Following the CAT's judgment, the CMA issued a statement welcoming the confirmation of its ability to reject proposed remedies and emphasising that "Ecolab must now continue with the sale of Holchem Laboratories to a purchaser approved by the CMA without any further delay".(11)

Comment

This required divestiture remedy highlights the potential risks that purchasers face if they complete transactions without obtaining UK merger clearance, and these transactions are subsequently investigated by the CMA.

Endnotes

(1) Completed acquisition by Ecolab, Inc of The Holchem Group Limited, Final Report, 8 October 2020, available here.
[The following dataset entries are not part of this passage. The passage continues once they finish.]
-- a Nodup list of length 2 containing a has a second, different element
theorem exists_other_of_len_two {l : List Int} (h2 : l.length = 2) (hnd : l.Nodup)
    {a : Int} (ha : a ∈ l) : ∃ x ∈ l, x ≠ a := by
  match l, h2 with
  | [u, v], _ =>
    simp only [List.nodup_cons, List.mem_cons, List.not_mem_nil, or_false,
      List.nodup_nil, and_true] at hnd ha
    rcases ha with rfl | rfl
    · exact ⟨v, by simp, fun hv => hnd.1 (hv ▸ rfl)⟩
    · exact ⟨u, by simp, fun hu => hnd.1 hu⟩

theorem isFit_eq_true_iff (n : Int) :
    isFit n = true ↔ (pyDividers n).length = 2 ∧ ∀ x ∈ pyDividers n, pyIsPrime x = true := by
  unfold isFit
  simp only [PySem.Set.len]
  split <;> rename_i h
  · simp only [Bool.false_eq_true, false_iff, not_and]
    intro h2
    simp [h2] at h
  · simp only [bne_iff_ne, ne_eq, not_not] at h
    have h2 : (pyDividers n).length = 2 := by exact_mod_cast h
    simp [h2, List.all_eq_true]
(2) Ecolab, Inc v Competition and Markets Authority [2020] CAT 12.

(3) Ibid, Paragraph 10.230.

(4) Ibid, Paragraph 10.232.

(5) For completeness, Ecolab challenged, by way of judicial review, the decision in the final report on four grounds:

  • the SLC decision was irrational and unsupported by the evidence;
  • the rejection of the ADP was irrational, disproportionate and based on an error of law;
  • to the extent that the CMA had doubts about the effectiveness of the ADP, it failed to take reasonable steps to investigate whether those doubts could be addressed; and
  • in any event, the conclusion that the ADP would not be effective was irrational in light of the further modification of that remedy proposed by Ecolab (see Ecolab, Inc v Competition and Markets Authority [2020] CAT 12, Paragraph 3).

(6) Ecolab, Inc v Competition and Markets Authority [2020] CAT 12, Paragraph 83.

(7) CMA87, Merger Remedies, 13 December 2018, available here.

(8) Remedies guidance, Paragraph 3.5(d).

(9) Ibid, Paragraph 5.14.

(10) Ecolab, Inc v Competition and Markets Authority, [2020] CAT 12, Paragraph 92.

(11) See here.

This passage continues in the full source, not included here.